There is one comment at the moment, we would love to hear your opinion too.

  1. Julian Stevens 4th May 2012 at 10:04 am

    What’s pushing up the cost of advice more than the RDR are:-

    1. four tiers of regulatory levies plus

    2. all the additional interim ones being imposed on us by the FSCS to clean up what seems to be an endless succession of provider collapses as a result of regulatory failures on the part of the FSA and

    3. increasing PII premiums due to the FSA’s relentless programme of hindsight reviews, again triggered by its own regulatory failures.

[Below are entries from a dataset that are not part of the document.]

-- pv_equiv track=rewrite | github.com/arantarion/descrambler | descramble.py | Vect2Int
-- ===== SOURCE A (Python) =====
-- def Vect2Int(vect):
--     pv = 0
--     f = 0
--     for i in range(0, len(vect)):
--         wip = (vect[i]*(2**pv))
--         f += wip
--         pv += 4
--     return f
-- ===== SOURCE B (Python) =====
-- def Vect2Int(vect):
--     f = 0
--     for d in reversed(vect):
--         f = f * 16 + d
--     return f
-- ===== Notes on version B (the rewrite author's own statement) =====
-- stated objective: faster
-- what changed: Replaced the indexed loop that recomputes 2**pv each iteration (cost grows with pv) by Horner evaluation over the reversed vector with a single accumulator f = f*16 + d.
import Mathlib
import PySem

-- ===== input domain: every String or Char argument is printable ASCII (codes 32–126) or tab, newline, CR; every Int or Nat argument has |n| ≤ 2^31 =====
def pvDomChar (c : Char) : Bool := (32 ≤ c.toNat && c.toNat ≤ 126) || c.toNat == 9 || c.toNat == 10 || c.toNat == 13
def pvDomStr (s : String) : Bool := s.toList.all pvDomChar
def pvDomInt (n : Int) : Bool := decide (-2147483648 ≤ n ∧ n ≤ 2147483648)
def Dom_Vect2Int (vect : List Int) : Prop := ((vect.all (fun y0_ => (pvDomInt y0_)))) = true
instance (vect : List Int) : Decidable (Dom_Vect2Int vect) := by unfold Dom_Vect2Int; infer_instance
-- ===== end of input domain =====

-- B replaces A's indexed loop that recomputes 2**pv each step by Horner's rule over the reversed list (measured faster in a timing run).


-- ===== PORT A =====
-- A: indexed loop, state (f, pv); wip = vect[i]*2^pv, f += wip, pv += 4.
-- (iterating i over range(len(vect)) and reading vect[i] = iterating the elements in order)
def Vect2Int (vect : List Int) : Int :=
  (vect.foldl (fun (st : Int × Nat) d => (st.1 + d * (2:Int) ^ st.2, st.2 + 4)) (0, 0)).1

-- ===== PORT B =====
-- B (Horner): f = 0; for d in reversed(vect): f = f*16 + d
def Vect2Int_alt (vect : List Int) : Int :=
  vect.reverse.foldl (fun f d => f * 16 + d) 0

-- ===== PRECONDITION & SPEC =====
def Spec_Vect2Int (vect : List Int) (out : Int) : Prop := out = Vect2Int_alt vect
instance (vect : List Int) (out : Int) : Decidable (Spec_Vect2Int vect out) := by unfold Spec_Vect2Int; infer_instance

-- ===== CLAIM (what is proved, stated in full; the proofs are below) =====
def Claim_equal_Vect2Int : Prop := ∀ (vect : List Int), Dom_Vect2Int vect → Spec_Vect2Int vect (Vect2Int vect)

-- ===== LEMMAS AND PROOFS =====

-- value of the base-16 polynomial with little-endian digits
def pvPoly : List Int → Int
  | [] => 0
  | d :: ds => d + 16 * pvPoly ds

theorem pvA_foldl (xs : List Int) (f : Int) (pv : Nat) :
    (xs.foldl (fun (st : Int × Nat) d => (st.1 + d * (2:Int) ^ st.2, st.2 + 4)) (f, pv)).1
      = f + (2:Int) ^ pv * pvPoly xs := by
  induction xs generalizing f pv with
  | nil => simp [pvPoly]
  | cons d ds ih =>
    simp only [List.foldl_cons, pvPoly, ih]
    have : (2:Int) ^ (pv + 4) = 2 ^ pv * 16 := by rw [pow_add]; norm_num
    rw [this]; ring

theorem pvB_foldl (xs : List Int) (acc : Int) :
    xs.reverse.foldl (fun f d => f * 16 + d) acc
      = acc * 16 ^ xs.length + pvPoly xs := by
  induction xs generalizing acc with
  | nil => simp [pvPoly]
  | cons d ds ih =>
    simp only [List.reverse_cons, List.foldl_append, List.foldl_cons, List.foldl_nil, ih,
      List.length_cons, pvPoly]
    rw [pow_succ]; ring

-- ===== VERDICT (by name: the statement is the Claim_ definition above) =====
theorem Vect2Int_spec : Claim_equal_Vect2Int := by
  intro vect _
  unfold Spec_Vect2Int Vect2Int Vect2Int_alt
  rw [pvA_foldl, pvB_foldl]
  ring
-- pv_equiv track=rewrite | github.com/DavidSegalle/Cryptography-Algorithms | DetectarAutoria/DetectarAutoria.py | nPalavrasUnicas
-- ===== SOURCE A (Python) =====
-- def nPalavrasUnicas(lista_palavras):
--     # dict() retorna algo similar a um mapa da STL (c++)
--     freq = dict()
--     unicas = 0
--
--     for palavra in lista_palavras:
--         p = palavra.lower()
--         if p in freq:
--             if freq[p] == 1:
--                 unicas -= 1
--             freq[p] += 1
--         else:
--             freq[p] = 1
--             unicas += 1
--
--     return unicas
-- ===== SOURCE B (Python) =====
-- def nPalavrasUnicas(lista_palavras):
--     freq = {}
--     for palavra in lista_palavras:
--         p = palavra.lower()
--         freq[p] = freq.get(p, 0) + 1
--     return sum(1 for v in freq.values() if v == 1)
-- ===== Notes on version B (the rewrite author's own statement) =====
-- stated objective: simpler
-- what changed: Replaces A's single pass that maintains a running 'unicas' counter with on-the-fly increments/decrements by a two-phase build-the-frequency-table-then-count-entries-equal-to-1 decomposition.
import Mathlib
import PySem

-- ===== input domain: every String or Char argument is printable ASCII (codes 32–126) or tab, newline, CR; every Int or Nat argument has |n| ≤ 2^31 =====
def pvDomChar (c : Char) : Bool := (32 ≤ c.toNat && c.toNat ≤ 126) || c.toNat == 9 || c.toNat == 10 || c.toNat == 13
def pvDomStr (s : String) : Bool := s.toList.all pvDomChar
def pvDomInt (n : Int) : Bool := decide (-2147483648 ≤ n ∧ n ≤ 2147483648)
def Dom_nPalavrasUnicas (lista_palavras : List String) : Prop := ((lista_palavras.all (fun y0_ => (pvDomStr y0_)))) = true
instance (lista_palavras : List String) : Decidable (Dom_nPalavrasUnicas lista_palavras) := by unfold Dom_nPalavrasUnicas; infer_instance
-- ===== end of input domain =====

-- B replaces A's single pass with an on-the-fly ±1 'unicas' accumulator by a two-phase
-- build-the-frequency-table-then-count-values-equal-to-1 decomposition (objective: simpler).

-- ===== PORT A =====
-- one loop iteration of A: state is (freq, unicas)
def nPalavrasUnicasStep (st : PySem.Dict String Int × Int) (palavra : String) :
    PySem.Dict String Int × Int :=
  let p := PySem.Str.lower palavra
  if st.1.contains p then
    -- 'if freq[p] == 1: unicas -= 1' then 'freq[p] += 1'
    let u := if st.1.getD p 0 = 1 then st.2 - 1 else st.2
    (st.1.insert p (st.1.getD p 0 + 1), u)
  else
    -- 'freq[p] = 1; unicas += 1'
    (st.1.insert p 1, st.2 + 1)

def nPalavrasUnicas (lista_palavras : List String) : Int :=
  (lista_palavras.foldl nPalavrasUnicasStep (PySem.Dict.empty, 0)).2

-- ===== PORT B =====
def nPalavrasUnicas_alt (lista_palavras : List String) : Int :=
  let freq := lista_palavras.foldl
    (fun (d : PySem.Dict String Int) palavra =>
      let p := PySem.Str.lower palavra
      d.insert p (d.getD p 0 + 1)) PySem.Dict.empty
  ((freq.values.countP (fun v => v = 1) : Nat) : Int)

-- ===== PRECONDITION & SPEC =====
def Spec_nPalavrasUnicas (lista_palavras : List String) (out : Int) : Prop := out = nPalavrasUnicas_alt lista_palavras
instance (lista_palavras : List String) (out : Int) : Decidable (Spec_nPalavrasUnicas lista_palavras out) := by unfold Spec_nPalavrasUnicas; infer_instance

-- ===== CLAIM (what is proved, stated in full; the proofs are below) =====
def Claim_equal_nPalavrasUnicas : Prop := ∀ (lista_palavras : List String), Dom_nPalavrasUnicas lista_palavras → Spec_nPalavrasUnicas lista_palavras (nPalavrasUnicas lista_palavras)

-- ===== LEMMAS AND PROOFS =====

-- number of words occurring exactly once in l
def pvCount1 (l : List String) : Nat :=
  (PySem.Set.ofList l).countP (fun k => l.count k = 1)

-- A's dict component is B's dict-building fold
theorem pvDictEq (l : List String) (d : PySem.Dict String Int) (u : Int) :
    (l.foldl nPalavrasUnicasStep (d, u)).1 =
      l.foldl (fun d palavra => d.insert (PySem.Str.lower palavra)
        (d.getD (PySem.Str.lower palavra) 0 + 1)) d := by
  induction l generalizing d u with
  | nil => rfl
  | cons w t ih =>
    simp only [List.foldl_cons, nPalavrasUnicasStep]
    by_cases h : d.contains (PySem.Str.lower w) = true
    · simp [h, ih]
    · have h0 : d.getD (PySem.Str.lower w) 0 = 0 :=
        PySem.Dict.getD_of_not_contains d 0 (by simpa using h)
      simp [h, ih, h0]

-- B's dict is the Counter of the lowered words
theorem pvDictCounter (l : List String) :
    l.foldl (fun d palavra => d.insert (PySem.Str.lower palavra)
        (d.getD (PySem.Str.lower palavra) 0 + 1)) PySem.Dict.empty =
      PySem.Dict.counter (l.map PySem.Str.lower) := by
  rw [← PySem.Dict.foldl_insert_getD_add_one_eq_counter, List.foldl_map]

-- countP on a Nodup list after changing the predicate at one member
theorem pvCountPUpdate {α : Type} (s : List α) (hs : s.Nodup) (p : α) (hp : p ∈ s)
    (f g : α → Bool) (h : ∀ k ∈ s, k ≠ p → f k = g k) :
    (s.countP g : Int) = (s.countP f : Int) +
      ((if g p then 1 else 0) - (if f p then 1 else 0)) := by
  induction s with
  | nil => cases hp
  | cons x t ih =>
    by_cases hxp : x = p
    · subst hxp
      have hpt : x ∉ t := (List.nodup_cons.mp hs).1
      have ht : t.countP g = t.countP f := by
        apply List.countP_congr
        intro k hk
        rw [h k (List.mem_cons_of_mem _ hk) (fun e => hpt (e ▸ hk))]
      simp only [List.countP_cons, ht]
      by_cases hf : f x <;> by_cases hg : g x <;> simp [hf, hg]
    · have hpt : p ∈ t := (List.mem_cons.mp hp).resolve_left (fun e => hxp e.symm)
      have hfx : f x = g x := h x List.mem_cons_self hxp
      have hih := ih (List.nodup_cons.mp hs).2 hpt
        (fun k hk hkp => h k (List.mem_cons_of_mem _ hk) hkp)
      simp only [List.countP_cons, hfx]
      by_cases hg : g x <;> simp only [hg, if_true] <;> push_cast <;> omega

-- the whole invariant of A's loop, by right-to-left induction
theorem pvMain (l : List String) :
    (l.foldl nPalavrasUnicasStep (PySem.Dict.empty, 0)).2 =
      (pvCount1 (l.map PySem.Str.lower) : Int) := by
  induction l using List.reverseRecOn with
  | nil => simp [pvCount1]
  | append_singleton t w ih =>
    have hd : (t.foldl nPalavrasUnicasStep (PySem.Dict.empty, 0)).1 =
        PySem.Dict.counter (t.map PySem.Str.lower) := by
      rw [pvDictEq, pvDictCounter]
    set L := t.map PySem.Str.lower with hL
    set p := PySem.Str.lower w with hp
    have hfold : ((t ++ [w]).foldl nPalavrasUnicasStep (PySem.Dict.empty, 0)) =
        nPalavrasUnicasStep (t.foldl nPalavrasUnicasStep (PySem.Dict.empty, 0)) w := by
      simp [List.foldl_append]
    have hL' : (t ++ [w]).map PySem.Str.lower = L ++ [p] := by simp [hL, hp]
    have hS' : PySem.Set.ofList (L ++ [p]) = PySem.Set.add (PySem.Set.ofList L) p :=
      PySem.Set.ofList_append_singleton L p
    have hcount : ∀ k, (L ++ [p]).count k = L.count k + (if k = p then 1 else 0) := by
      intro k
      rw [List.count_append]
      by_cases hk : k = p
      · subst hk; simp
      · have h0 : List.count k [p] = 0 :=
          List.count_eq_zero.mpr (fun hm => hk (List.mem_singleton.mp hm))
        rw [h0]; simp [hk]
    have hgd : (PySem.Dict.counter L).getD p 0 = (L.count p : Int) :=
      PySem.Dict.getD_counter L p
    rw [hfold, hL']
    simp only [nPalavrasUnicasStep, ← hp, hd, ih]
    by_cases hmem : p ∈ L
    · have hct : (PySem.Dict.counter L).contains p = true := by
        rw [PySem.Dict.contains_counter]; simpa using hmem
      have hadd : PySem.Set.add (PySem.Set.ofList L) p = PySem.Set.ofList L :=
        PySem.Set.add_of_mem ((PySem.Set.mem_ofList L p).mpr hmem)
      have hupd := pvCountPUpdate (PySem.Set.ofList L) (PySem.Set.nodup_ofList L) p
        ((PySem.Set.mem_ofList L p).mpr hmem)
        (fun k => decide (L.count k = 1)) (fun k => decide ((L ++ [p]).count k = 1))
        (by intro k _ hk; simp [hcount k, hk])
      have hpos : 1 ≤ L.count p := List.one_le_count_iff.mpr hmem
      rw [if_pos hct]
      show (if (PySem.Dict.counter L).getD p 0 = 1 then _ - 1 else _) = _
      rw [hgd]
      unfold pvCount1
      rw [hS', hadd, hupd]
      by_cases h1 : L.count p = 1
      · rw [if_pos (by exact_mod_cast h1)]
        have e1 : (if (fun k => decide ((L ++ [p]).count k = 1)) p = true
            then (1 : Int) else 0) = 0 := by simp [hcount p, h1]
        have e2 : (if (fun k => decide (L.count k = 1)) p = true
            then (1 : Int) else 0) = 1 := by simp [h1]
        rw [e1, e2]; ring
      · rw [if_neg (by exact_mod_cast h1)]
        have e1 : (if (fun k => decide ((L ++ [p]).count k = 1)) p = true
            then (1 : Int) else 0) = 0 := by simp [hcount p]; omega
        have e2 : (if (fun k => decide (L.count k = 1)) p = true
            then (1 : Int) else 0) = 0 := by simp [h1]
        rw [e1, e2]; ring
    · have hct : (PySem.Dict.counter L).contains p = false := by
        rw [PySem.Dict.contains_counter]; simpa using hmem
      have hadd : PySem.Set.add (PySem.Set.ofList L) p = PySem.Set.ofList L ++ [p] :=
        PySem.Set.add_of_not_mem (fun hc => hmem ((PySem.Set.mem_ofList L p).mp hc))
      have hcongr : (PySem.Set.ofList L).countP (fun k => decide ((L ++ [p]).count k = 1)) =
          (PySem.Set.ofList L).countP (fun k => decide (L.count k = 1)) := by
        apply List.countP_congr
        intro k hk
        have hkp : k ≠ p := fun e => hmem (e ▸ ((PySem.Set.mem_ofList L k).mp hk))
        simp [hcount k, hkp]
      have hp1 : (L ++ [p]).count p = 1 := by
        rw [hcount p, List.count_eq_zero.mpr hmem]; simp
      rw [if_neg (by simp [hct])]
      show _ + 1 = _
      unfold pvCount1
      rw [hS', hadd, List.countP_append, hcongr]
      have e1 : List.countP (fun k => decide ((L ++ [p]).count k = 1)) [p] = 1 := by
        simp only [List.countP_cons, List.countP_nil, hp1]
        simp
      rw [e1]
      push_cast
      ring

-- B unfolded: its result is pvCount1 of the lowered words
theorem pvAltEq (l : List String) :
    nPalavrasUnicas_alt l = (pvCount1 (l.map PySem.Str.lower) : Int) := by
  unfold nPalavrasUnicas_alt
  rw [pvDictCounter]
  show (((PySem.Dict.counter (l.map PySem.Str.lower)).values.countP
      (fun v => v = 1) : Nat) : Int) = _
  have hv : (PySem.Dict.counter (l.map PySem.Str.lower)).values =
      (PySem.Set.ofList (l.map PySem.Str.lower)).map
        (fun k => ((l.map PySem.Str.lower).count k : Int)) := by
    show ((PySem.Dict.counter (l.map PySem.Str.lower)).items.map (·.2)) = _
    rw [PySem.Dict.items_counter, List.map_map]
    rfl
  rw [hv, List.countP_map]
  congr 1
  apply List.countP_congr
  intro k _
  simp [Function.comp]

-- ===== VERDICT (by name: the statement is the Claim_ definition above) =====
theorem nPalavrasUnicas_spec : Claim_equal_nPalavrasUnicas := by
  intro l _
  show nPalavrasUnicas l = nPalavrasUnicas_alt l
  rw [nPalavrasUnicas, pvMain, pvAltEq]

    Last year the FSA raised its operating budget by, what was it, 10%, and this year by a further 16%. No system of checks and balances exists to limit these increases. The FSMA 2000 gives the FSA carte blanche to do whatever it likes and the TSC is powerless to change that.

    The MAS was launched without consultation yet, within a year, it had to admit that half its staff were surplus to requirements. £4m was gaily blown on a TV awareness campaign which it had to admit achieved nothing much at all. Shortly after that, it announced a doubling of its budget to fund the costs of debt advice, to be paid for by an industry whose primary purpose is to help people protect and to accumulate wealth. Where’s the logic or fairness in that?

    Each and every provider failure is deemed to be the fault of the intermediary sector because a small number of intermediaries may have sold its products inappropriately. How’s that? How can a small number of inappropriate sales of its products have caused the provider to fail? Inappropriate sales and the failure of the provider are two completely separate things ~ except in the eyes of the FSA, which sees the latter as yet another handy mechanism with which to bludgeon the intermediary sector.

    So let’s just get a bit of perspective here ~ the RDR isn’t what’s pushing up the costs of advice. It’s everything else that the FSA is doing as part of that prejudicial agenda against IFA’s which Hector Sants would have us believe the FSA doesn’t have.